- Given records
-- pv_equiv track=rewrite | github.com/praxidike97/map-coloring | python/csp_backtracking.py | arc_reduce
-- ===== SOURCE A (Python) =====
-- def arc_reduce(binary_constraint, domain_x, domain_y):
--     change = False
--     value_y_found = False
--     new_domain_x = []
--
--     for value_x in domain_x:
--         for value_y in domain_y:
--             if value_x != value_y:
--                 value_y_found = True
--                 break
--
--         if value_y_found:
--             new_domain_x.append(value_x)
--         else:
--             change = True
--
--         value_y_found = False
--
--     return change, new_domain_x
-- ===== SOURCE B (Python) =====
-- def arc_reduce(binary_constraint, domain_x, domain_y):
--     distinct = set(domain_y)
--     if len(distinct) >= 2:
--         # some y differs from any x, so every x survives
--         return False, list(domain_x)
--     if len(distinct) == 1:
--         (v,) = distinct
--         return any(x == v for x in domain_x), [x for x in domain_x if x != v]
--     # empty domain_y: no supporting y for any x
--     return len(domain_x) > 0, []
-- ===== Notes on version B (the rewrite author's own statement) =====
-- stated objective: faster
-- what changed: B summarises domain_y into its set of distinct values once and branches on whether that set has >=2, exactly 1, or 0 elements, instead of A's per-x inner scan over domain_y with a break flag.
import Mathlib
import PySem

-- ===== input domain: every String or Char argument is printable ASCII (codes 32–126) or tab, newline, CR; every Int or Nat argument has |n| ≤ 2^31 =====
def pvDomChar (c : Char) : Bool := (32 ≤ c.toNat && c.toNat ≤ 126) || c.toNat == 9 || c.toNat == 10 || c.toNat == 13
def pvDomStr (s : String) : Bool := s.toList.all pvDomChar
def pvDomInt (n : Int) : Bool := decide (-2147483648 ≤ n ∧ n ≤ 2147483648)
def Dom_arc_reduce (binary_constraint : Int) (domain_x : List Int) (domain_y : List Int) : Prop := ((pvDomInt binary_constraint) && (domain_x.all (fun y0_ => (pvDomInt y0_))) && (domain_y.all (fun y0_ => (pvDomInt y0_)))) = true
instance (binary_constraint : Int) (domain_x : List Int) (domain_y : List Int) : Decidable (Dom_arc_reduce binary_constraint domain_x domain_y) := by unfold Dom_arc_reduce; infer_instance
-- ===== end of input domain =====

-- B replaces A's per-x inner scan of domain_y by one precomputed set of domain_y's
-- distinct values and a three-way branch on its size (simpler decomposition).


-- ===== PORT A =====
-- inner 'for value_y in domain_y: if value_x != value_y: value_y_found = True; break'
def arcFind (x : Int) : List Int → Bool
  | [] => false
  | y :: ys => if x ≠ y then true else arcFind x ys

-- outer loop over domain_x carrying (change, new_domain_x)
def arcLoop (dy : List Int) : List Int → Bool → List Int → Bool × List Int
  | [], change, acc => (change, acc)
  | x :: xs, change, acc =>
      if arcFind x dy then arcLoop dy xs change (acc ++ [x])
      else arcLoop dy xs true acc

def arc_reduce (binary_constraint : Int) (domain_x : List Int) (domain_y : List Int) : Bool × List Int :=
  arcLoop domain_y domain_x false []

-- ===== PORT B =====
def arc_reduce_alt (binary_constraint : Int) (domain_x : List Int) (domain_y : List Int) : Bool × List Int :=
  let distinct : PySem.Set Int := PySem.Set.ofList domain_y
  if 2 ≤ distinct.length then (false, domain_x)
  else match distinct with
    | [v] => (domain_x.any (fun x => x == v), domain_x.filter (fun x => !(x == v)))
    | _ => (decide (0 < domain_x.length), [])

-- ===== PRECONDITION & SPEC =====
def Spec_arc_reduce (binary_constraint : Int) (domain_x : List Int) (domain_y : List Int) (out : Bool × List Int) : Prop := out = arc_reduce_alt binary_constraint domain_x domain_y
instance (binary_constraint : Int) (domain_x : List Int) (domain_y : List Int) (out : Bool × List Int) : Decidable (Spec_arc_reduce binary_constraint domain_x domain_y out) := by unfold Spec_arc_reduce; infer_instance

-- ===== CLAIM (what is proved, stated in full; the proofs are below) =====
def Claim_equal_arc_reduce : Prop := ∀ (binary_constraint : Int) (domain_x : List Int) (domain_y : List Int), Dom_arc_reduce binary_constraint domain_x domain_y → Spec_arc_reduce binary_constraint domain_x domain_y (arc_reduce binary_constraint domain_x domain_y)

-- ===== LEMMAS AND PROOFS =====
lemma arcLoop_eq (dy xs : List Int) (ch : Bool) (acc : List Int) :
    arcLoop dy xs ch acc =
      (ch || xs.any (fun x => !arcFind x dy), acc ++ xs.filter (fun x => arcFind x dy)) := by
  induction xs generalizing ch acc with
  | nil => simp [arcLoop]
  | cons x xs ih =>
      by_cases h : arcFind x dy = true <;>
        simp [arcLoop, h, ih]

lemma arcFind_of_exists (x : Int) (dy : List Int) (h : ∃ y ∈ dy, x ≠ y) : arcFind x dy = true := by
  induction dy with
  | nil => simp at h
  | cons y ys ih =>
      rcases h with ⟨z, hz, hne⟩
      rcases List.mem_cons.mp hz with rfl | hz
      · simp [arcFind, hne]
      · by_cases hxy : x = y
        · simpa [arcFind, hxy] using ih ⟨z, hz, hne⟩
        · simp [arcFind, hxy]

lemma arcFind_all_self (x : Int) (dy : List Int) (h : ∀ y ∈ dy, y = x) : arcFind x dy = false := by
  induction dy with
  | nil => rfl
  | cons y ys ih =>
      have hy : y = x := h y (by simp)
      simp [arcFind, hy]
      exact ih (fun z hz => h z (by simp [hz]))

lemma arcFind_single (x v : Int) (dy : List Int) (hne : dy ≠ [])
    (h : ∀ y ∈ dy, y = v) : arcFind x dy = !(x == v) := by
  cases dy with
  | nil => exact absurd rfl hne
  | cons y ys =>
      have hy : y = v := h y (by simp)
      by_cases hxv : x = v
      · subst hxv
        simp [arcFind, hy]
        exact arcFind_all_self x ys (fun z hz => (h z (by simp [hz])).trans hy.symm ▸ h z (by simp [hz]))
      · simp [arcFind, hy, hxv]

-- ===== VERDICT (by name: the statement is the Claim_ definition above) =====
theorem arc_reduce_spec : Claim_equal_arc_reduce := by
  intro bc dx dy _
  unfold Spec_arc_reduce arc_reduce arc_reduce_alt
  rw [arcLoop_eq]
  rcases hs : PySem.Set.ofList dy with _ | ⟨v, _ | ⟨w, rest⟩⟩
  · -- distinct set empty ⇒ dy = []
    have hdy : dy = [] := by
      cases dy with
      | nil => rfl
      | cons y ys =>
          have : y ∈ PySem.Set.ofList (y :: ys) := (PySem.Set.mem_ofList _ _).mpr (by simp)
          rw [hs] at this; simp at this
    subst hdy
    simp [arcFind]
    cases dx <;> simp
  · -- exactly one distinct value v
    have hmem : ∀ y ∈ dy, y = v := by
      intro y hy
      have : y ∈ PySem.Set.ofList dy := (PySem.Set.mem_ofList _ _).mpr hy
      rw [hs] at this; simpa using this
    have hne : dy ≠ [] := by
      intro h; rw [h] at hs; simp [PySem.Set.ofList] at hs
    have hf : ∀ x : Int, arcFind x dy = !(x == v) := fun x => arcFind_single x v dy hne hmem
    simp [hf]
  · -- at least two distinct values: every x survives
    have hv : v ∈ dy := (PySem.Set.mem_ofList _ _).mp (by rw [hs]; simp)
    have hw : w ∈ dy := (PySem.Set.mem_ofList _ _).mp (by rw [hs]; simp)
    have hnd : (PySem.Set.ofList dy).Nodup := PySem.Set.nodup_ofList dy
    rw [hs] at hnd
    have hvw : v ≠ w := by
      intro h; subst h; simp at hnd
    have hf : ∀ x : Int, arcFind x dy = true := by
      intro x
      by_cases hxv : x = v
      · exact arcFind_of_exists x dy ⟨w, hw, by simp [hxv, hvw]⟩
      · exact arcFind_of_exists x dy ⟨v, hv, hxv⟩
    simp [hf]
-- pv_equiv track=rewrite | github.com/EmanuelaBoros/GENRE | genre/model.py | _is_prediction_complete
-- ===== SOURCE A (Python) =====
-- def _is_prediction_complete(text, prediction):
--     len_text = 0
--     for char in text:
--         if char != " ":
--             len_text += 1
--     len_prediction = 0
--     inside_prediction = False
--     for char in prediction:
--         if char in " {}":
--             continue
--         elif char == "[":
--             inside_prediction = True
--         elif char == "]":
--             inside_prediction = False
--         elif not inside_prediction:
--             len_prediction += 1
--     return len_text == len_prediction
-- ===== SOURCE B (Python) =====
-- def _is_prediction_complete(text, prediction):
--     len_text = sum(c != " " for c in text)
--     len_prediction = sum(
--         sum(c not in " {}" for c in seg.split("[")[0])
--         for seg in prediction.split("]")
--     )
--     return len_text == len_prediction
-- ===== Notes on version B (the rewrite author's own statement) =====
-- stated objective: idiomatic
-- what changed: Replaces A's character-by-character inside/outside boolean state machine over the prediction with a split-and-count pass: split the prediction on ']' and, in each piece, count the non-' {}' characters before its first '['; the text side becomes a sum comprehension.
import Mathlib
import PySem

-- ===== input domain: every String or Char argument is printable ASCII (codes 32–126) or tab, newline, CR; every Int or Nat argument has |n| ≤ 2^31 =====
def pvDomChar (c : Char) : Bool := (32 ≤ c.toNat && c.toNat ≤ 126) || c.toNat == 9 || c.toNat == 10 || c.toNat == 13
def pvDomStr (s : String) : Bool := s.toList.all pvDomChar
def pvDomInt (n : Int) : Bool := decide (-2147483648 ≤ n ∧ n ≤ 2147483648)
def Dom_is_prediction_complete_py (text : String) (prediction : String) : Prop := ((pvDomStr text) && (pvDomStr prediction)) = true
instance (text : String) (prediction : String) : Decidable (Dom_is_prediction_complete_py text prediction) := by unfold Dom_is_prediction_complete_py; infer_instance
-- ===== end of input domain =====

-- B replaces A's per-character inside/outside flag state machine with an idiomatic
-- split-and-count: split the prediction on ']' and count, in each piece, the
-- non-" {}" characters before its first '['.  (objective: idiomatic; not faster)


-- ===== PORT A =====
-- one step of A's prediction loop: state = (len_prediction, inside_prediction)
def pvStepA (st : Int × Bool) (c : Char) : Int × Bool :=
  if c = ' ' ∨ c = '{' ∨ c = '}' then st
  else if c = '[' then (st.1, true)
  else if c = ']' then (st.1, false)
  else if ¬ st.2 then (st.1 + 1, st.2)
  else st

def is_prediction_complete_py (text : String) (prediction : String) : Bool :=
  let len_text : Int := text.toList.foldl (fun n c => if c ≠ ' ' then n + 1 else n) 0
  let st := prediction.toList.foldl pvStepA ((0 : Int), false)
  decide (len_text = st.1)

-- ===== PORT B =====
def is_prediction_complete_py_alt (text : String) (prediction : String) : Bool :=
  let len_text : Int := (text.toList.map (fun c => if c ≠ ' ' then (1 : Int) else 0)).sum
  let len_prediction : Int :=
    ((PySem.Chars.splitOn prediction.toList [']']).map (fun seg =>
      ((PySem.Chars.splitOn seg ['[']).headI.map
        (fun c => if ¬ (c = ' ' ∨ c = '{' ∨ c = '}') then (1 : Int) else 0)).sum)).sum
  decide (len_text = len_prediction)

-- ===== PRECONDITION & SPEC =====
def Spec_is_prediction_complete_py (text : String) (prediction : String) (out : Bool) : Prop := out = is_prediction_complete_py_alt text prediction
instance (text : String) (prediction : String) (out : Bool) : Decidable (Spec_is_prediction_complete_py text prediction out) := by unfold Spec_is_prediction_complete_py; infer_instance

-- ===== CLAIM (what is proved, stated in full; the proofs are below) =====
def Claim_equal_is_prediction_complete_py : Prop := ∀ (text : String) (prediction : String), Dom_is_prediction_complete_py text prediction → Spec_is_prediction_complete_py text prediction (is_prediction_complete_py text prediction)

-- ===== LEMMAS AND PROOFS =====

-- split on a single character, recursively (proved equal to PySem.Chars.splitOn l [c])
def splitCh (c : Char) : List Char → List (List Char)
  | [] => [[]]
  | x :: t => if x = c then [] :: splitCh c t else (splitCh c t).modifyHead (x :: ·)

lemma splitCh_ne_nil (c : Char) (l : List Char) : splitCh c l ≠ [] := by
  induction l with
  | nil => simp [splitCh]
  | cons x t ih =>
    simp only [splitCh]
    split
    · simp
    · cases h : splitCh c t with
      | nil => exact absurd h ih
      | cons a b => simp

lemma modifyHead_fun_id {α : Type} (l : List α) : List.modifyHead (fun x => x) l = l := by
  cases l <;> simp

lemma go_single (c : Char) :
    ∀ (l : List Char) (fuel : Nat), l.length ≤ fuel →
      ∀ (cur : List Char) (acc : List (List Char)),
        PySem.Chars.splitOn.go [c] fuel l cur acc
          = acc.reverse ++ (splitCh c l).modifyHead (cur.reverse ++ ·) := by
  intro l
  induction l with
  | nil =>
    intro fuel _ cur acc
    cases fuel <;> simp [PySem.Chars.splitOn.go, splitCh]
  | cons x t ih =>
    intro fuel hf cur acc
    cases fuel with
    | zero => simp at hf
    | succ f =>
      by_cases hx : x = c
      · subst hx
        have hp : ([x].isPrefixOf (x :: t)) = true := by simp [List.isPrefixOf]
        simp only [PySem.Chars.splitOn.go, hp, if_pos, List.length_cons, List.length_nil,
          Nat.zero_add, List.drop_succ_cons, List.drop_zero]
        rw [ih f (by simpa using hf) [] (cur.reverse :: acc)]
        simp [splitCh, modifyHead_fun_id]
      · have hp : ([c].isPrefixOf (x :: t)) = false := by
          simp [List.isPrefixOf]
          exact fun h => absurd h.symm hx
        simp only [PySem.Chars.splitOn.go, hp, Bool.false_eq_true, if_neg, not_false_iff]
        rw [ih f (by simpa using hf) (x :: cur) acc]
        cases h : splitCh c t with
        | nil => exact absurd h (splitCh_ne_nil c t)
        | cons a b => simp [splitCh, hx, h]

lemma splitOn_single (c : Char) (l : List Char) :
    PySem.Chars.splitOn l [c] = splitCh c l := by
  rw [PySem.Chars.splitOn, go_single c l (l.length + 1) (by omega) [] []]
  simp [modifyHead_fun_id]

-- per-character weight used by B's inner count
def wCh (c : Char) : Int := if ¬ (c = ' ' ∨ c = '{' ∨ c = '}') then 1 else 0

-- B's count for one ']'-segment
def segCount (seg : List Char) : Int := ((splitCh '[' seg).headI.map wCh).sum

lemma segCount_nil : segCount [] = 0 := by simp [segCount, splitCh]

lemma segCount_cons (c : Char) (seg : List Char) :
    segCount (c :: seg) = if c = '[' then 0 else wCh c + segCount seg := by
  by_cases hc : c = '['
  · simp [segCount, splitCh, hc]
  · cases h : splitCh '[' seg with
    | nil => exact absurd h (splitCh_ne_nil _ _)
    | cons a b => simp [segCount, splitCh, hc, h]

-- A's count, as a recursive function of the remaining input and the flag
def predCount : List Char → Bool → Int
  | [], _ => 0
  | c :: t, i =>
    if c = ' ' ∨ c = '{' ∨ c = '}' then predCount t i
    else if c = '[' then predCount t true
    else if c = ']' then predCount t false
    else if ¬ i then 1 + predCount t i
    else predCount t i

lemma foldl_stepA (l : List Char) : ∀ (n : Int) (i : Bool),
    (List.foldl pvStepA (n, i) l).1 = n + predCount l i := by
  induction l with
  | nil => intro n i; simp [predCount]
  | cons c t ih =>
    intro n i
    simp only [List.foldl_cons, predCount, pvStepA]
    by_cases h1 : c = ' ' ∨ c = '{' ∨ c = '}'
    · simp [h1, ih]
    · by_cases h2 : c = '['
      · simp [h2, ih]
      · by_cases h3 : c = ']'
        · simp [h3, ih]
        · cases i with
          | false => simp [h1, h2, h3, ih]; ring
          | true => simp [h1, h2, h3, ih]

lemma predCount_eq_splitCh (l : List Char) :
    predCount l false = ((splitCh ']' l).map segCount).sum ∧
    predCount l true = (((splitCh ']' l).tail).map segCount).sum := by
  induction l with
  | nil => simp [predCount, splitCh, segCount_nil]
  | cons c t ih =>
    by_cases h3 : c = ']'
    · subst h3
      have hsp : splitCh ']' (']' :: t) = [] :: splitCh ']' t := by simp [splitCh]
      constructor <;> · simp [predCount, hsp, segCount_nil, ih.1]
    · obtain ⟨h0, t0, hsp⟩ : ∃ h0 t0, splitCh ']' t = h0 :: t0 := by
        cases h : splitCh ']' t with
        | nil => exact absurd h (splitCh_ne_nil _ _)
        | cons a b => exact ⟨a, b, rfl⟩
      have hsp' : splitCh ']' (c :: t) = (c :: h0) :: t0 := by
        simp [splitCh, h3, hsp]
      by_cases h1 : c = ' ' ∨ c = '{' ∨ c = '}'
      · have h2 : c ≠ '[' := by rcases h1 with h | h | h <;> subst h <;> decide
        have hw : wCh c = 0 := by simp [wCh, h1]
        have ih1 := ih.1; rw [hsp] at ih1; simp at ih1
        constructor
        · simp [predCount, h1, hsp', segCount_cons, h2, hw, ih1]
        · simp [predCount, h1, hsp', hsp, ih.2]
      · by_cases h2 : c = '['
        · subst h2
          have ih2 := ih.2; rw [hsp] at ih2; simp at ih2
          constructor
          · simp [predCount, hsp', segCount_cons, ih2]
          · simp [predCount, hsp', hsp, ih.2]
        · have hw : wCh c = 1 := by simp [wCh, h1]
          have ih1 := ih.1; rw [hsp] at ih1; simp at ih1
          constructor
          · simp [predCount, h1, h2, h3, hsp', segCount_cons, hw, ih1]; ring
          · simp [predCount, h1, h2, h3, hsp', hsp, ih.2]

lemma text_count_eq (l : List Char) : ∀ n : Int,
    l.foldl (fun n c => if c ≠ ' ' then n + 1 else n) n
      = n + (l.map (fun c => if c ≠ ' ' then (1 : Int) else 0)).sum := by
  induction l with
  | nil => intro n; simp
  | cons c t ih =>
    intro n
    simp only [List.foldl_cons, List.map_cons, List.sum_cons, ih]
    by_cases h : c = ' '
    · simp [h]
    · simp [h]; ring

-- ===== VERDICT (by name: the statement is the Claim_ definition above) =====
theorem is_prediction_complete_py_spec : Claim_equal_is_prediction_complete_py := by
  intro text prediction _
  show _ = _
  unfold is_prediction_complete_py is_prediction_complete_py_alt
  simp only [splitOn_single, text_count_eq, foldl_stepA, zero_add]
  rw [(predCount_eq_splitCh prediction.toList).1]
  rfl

- Problem requirements
An exact copy of the lines above, from the one containing "rcases List.mem_cons.mp hz" down to the one containing "simp [arcFind, hxy]" and including both, is the whole answer; retype it and nothing else.

- Answer section
      rcases List.mem_cons.mp hz with rfl | hz
      · simp [arcFind, hne]
      · by_cases hxy : x = y
        · simpa [arcFind, hxy] using ih ⟨z, hz, hne⟩
        · simp [arcFind, hxy]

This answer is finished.